→ Work task
Using the material that follows, output exactly the lines from the one containing "simp only [Option.map_some, Option.getD_some]" through the one containing "rw [show (1:Int)", with both ends kept.

→ Listed records
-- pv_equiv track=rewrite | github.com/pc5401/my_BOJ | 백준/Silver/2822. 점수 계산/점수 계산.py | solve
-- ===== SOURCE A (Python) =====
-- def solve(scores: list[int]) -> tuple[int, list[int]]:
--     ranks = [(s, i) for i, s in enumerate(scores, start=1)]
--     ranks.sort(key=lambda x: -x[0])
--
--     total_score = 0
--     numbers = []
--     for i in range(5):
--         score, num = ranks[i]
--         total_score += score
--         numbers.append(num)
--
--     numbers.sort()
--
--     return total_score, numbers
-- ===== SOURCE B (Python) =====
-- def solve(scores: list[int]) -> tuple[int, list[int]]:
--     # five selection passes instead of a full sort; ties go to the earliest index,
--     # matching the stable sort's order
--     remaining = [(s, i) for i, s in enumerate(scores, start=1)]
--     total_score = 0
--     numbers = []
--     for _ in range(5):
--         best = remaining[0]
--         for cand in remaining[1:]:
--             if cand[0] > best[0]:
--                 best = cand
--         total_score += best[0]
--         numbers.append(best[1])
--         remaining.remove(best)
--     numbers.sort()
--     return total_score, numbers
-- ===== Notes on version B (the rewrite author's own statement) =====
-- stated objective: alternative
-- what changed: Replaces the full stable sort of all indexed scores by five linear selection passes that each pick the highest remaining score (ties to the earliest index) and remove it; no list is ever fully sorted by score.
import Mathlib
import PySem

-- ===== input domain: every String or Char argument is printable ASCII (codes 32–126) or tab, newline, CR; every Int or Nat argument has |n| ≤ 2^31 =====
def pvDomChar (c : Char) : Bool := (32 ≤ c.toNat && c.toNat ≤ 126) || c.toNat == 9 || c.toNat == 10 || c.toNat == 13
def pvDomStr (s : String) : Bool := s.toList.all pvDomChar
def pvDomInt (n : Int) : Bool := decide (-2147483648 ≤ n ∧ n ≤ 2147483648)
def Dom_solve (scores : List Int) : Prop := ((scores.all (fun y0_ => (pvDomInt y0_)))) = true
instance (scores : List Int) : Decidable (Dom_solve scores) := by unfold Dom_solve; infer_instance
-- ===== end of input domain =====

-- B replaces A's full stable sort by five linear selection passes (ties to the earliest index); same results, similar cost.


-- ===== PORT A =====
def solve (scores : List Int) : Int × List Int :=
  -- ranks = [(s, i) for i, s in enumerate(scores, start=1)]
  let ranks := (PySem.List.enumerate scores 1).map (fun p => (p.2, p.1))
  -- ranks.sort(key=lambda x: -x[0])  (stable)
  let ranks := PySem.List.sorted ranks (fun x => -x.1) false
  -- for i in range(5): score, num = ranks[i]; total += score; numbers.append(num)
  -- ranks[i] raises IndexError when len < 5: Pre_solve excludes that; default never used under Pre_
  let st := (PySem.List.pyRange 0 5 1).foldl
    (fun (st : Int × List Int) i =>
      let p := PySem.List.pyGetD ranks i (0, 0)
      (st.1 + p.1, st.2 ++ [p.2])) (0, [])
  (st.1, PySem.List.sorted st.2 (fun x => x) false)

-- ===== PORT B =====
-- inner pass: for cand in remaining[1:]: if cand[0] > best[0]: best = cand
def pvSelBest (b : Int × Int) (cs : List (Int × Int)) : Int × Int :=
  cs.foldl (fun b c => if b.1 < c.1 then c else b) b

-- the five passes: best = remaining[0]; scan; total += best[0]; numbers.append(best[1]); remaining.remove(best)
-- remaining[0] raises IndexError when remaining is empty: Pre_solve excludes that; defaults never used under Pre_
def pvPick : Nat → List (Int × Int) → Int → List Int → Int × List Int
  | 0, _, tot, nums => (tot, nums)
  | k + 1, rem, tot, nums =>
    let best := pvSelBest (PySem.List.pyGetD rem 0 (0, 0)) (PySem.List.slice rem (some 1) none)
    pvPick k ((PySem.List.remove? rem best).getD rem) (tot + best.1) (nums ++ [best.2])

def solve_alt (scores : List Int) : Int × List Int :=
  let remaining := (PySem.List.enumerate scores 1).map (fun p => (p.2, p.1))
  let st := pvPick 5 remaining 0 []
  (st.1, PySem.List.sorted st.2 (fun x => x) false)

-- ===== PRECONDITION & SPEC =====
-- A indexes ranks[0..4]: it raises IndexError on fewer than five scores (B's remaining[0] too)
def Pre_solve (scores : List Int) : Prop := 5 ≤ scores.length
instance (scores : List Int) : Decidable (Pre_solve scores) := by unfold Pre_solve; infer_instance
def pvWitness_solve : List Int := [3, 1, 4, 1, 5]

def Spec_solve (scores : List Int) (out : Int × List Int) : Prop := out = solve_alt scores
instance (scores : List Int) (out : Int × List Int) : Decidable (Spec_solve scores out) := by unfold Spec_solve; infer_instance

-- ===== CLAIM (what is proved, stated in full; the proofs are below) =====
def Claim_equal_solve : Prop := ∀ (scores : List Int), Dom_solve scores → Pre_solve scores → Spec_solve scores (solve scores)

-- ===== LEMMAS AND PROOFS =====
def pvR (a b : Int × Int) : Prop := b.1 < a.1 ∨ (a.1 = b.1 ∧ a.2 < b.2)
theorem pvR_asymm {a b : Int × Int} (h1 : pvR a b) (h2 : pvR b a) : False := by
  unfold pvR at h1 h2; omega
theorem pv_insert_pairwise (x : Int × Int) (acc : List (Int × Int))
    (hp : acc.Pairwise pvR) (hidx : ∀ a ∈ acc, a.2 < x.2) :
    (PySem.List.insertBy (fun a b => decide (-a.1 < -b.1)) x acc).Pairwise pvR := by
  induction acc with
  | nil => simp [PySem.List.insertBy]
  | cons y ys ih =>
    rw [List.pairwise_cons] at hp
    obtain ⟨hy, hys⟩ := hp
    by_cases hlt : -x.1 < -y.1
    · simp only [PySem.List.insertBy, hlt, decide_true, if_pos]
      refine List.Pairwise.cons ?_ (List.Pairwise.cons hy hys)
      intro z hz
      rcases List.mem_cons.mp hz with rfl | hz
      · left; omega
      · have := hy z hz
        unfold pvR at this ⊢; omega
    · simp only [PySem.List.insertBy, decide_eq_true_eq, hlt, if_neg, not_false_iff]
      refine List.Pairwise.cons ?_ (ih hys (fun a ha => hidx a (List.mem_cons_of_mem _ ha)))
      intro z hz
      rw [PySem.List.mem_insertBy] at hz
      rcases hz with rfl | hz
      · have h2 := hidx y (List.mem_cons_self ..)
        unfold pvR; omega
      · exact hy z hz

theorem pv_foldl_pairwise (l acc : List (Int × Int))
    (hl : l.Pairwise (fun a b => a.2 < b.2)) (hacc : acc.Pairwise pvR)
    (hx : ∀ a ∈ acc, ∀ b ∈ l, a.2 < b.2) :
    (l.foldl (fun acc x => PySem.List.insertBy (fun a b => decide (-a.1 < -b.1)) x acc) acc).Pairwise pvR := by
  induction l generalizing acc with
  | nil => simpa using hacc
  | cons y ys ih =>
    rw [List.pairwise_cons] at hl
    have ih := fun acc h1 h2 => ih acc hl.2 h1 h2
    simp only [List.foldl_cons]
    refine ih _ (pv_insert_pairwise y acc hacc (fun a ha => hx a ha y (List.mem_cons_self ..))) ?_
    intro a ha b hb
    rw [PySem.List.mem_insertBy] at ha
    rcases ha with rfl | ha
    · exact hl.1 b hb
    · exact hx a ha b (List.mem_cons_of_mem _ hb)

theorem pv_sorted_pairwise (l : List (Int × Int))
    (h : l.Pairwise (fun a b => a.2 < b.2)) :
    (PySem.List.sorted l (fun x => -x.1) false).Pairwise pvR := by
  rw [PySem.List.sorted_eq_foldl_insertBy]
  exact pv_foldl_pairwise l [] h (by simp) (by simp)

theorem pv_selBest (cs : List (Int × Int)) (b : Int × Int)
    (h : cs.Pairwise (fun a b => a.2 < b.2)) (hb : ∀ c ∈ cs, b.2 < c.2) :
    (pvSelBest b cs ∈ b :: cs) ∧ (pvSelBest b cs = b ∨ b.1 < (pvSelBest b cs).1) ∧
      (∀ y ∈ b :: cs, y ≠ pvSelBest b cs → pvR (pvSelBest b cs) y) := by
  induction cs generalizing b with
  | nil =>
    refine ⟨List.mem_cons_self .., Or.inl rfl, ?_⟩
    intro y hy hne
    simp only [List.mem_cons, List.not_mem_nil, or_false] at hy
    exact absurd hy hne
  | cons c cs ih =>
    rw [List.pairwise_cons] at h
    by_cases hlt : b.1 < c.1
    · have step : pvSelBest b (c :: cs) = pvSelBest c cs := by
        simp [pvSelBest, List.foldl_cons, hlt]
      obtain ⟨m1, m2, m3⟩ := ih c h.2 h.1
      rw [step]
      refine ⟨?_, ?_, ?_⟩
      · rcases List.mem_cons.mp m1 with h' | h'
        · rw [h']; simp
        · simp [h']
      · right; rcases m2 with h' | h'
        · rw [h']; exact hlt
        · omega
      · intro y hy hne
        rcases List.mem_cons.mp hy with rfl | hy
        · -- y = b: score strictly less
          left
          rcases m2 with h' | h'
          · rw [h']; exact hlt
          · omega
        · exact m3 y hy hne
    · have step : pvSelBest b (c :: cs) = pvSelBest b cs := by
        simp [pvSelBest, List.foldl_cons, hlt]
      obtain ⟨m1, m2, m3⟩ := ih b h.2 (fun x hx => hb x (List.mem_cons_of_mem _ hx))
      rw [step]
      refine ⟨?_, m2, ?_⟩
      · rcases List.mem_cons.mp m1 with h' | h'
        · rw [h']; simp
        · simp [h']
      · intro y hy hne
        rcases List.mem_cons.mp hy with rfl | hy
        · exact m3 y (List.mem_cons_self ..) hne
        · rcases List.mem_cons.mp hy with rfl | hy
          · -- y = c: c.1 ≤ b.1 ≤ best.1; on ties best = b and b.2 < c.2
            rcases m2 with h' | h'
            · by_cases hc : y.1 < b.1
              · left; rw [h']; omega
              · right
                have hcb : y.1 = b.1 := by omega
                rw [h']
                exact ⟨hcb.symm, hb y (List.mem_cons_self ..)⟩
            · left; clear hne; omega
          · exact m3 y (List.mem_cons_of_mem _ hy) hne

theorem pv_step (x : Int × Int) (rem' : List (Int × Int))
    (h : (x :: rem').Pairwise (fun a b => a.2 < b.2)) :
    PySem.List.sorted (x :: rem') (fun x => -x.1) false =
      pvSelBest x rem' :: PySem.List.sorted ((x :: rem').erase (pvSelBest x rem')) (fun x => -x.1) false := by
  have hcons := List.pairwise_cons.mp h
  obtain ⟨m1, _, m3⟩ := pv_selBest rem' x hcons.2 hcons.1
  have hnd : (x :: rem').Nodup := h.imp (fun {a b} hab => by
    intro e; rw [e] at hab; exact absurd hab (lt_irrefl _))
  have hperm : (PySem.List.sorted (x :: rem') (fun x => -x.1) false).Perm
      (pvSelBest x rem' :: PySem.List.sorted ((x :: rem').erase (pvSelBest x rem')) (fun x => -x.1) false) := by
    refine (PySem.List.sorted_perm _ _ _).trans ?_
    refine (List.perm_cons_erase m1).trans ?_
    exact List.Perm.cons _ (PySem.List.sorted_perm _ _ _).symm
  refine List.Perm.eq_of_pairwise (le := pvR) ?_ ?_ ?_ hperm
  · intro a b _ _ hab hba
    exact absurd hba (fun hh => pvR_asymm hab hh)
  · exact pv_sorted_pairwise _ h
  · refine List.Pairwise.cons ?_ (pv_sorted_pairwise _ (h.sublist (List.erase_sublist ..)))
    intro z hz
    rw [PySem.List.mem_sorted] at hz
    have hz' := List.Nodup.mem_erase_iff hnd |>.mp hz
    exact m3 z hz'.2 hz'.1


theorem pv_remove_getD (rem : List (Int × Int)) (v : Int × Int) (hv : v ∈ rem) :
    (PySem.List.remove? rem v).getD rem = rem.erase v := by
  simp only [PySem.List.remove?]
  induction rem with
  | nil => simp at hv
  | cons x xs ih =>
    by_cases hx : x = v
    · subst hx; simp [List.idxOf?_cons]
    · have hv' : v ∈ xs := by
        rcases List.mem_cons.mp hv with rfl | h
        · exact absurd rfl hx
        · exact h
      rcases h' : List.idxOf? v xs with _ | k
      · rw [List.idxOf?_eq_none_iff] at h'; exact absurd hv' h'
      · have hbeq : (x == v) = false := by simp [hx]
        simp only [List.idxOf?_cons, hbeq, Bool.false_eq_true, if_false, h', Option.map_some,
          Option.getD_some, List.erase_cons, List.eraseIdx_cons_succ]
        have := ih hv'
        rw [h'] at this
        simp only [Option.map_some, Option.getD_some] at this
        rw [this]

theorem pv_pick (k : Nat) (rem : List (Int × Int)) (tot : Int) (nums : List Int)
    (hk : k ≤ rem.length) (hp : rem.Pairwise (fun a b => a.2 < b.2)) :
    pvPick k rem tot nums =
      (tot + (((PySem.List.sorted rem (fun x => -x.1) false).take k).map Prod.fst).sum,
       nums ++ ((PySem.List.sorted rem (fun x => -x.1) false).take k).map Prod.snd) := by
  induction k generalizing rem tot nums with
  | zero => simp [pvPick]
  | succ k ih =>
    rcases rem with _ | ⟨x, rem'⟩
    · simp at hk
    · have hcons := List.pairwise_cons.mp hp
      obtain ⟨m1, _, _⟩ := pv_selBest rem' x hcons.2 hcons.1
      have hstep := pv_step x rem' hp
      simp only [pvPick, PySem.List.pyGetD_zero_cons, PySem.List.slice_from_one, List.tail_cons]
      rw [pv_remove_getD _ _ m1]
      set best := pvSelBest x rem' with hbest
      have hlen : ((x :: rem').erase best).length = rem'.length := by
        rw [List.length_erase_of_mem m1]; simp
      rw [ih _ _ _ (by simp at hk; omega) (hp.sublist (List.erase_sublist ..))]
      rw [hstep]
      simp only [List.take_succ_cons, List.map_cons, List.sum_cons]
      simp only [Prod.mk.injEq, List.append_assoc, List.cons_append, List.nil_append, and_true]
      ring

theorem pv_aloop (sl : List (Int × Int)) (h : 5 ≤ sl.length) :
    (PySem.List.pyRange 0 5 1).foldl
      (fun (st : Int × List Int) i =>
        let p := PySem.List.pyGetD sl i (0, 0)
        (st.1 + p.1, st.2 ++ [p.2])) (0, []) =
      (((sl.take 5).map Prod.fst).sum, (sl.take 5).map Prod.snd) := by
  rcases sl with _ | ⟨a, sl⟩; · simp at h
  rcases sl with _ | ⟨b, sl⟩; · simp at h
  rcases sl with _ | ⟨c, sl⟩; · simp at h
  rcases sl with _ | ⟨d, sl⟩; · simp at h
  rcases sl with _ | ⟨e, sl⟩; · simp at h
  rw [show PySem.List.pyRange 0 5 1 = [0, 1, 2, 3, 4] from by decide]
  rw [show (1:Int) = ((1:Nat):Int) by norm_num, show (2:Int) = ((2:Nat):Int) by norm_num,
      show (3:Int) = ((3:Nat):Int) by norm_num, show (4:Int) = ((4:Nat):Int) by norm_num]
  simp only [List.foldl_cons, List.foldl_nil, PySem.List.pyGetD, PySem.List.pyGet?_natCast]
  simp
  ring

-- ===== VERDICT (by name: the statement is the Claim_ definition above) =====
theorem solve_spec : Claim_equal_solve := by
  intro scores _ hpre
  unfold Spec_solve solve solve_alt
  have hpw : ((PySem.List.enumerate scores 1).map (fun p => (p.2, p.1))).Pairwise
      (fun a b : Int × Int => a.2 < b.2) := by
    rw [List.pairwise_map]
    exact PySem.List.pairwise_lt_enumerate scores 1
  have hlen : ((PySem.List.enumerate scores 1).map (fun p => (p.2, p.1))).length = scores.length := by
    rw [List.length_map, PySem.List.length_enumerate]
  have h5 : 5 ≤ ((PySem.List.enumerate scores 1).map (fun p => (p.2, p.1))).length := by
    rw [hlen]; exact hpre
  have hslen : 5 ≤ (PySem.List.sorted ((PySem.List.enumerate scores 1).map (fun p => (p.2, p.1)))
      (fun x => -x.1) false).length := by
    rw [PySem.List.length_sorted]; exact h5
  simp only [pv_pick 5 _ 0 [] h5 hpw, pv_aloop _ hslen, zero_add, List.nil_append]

→ Exercise output
        simp only [Option.map_some, Option.getD_some] at this
        rw [this]

theorem pv_pick (k : Nat) (rem : List (Int × Int)) (tot : Int) (nums : List Int)
    (hk : k ≤ rem.length) (hp : rem.Pairwise (fun a b => a.2 < b.2)) :
    pvPick k rem tot nums =
      (tot + (((PySem.List.sorted rem (fun x => -x.1) false).take k).map Prod.fst).sum,
       nums ++ ((PySem.List.sorted rem (fun x => -x.1) false).take k).map Prod.snd) := by
  induction k generalizing rem tot nums with
  | zero => simp [pvPick]
  | succ k ih =>
    rcases rem with _ | ⟨x, rem'⟩
    · simp at hk
    · have hcons := List.pairwise_cons.mp hp
      obtain ⟨m1, _, _⟩ := pv_selBest rem' x hcons.2 hcons.1
      have hstep := pv_step x rem' hp
      simp only [pvPick, PySem.List.pyGetD_zero_cons, PySem.List.slice_from_one, List.tail_cons]
      rw [pv_remove_getD _ _ m1]
      set best := pvSelBest x rem' with hbest
      have hlen : ((x :: rem').erase best).length = rem'.length := by
        rw [List.length_erase_of_mem m1]; simp
      rw [ih _ _ _ (by simp at hk; omega) (hp.sublist (List.erase_sublist ..))]
      rw [hstep]
      simp only [List.take_succ_cons, List.map_cons, List.sum_cons]
      simp only [Prod.mk.injEq, List.append_assoc, List.cons_append, List.nil_append, and_true]
      ring

theorem pv_aloop (sl : List (Int × Int)) (h : 5 ≤ sl.length) :
    (PySem.List.pyRange 0 5 1).foldl
      (fun (st : Int × List Int) i =>
        let p := PySem.List.pyGetD sl i (0, 0)
        (st.1 + p.1, st.2 ++ [p.2])) (0, []) =
      (((sl.take 5).map Prod.fst).sum, (sl.take 5).map Prod.snd) := by
  rcases sl with _ | ⟨a, sl⟩; · simp at h
  rcases sl with _ | ⟨b, sl⟩; · simp at h
  rcases sl with _ | ⟨c, sl⟩; · simp at h
  rcases sl with _ | ⟨d, sl⟩; · simp at h
  rcases sl with _ | ⟨e, sl⟩; · simp at h
  rw [show PySem.List.pyRange 0 5 1 = [0, 1, 2, 3, 4] from by decide]
  rw [show (1:Int) = ((1:Nat):Int) by norm_num, show (2:Int) = ((2:Nat):Int) by norm_num,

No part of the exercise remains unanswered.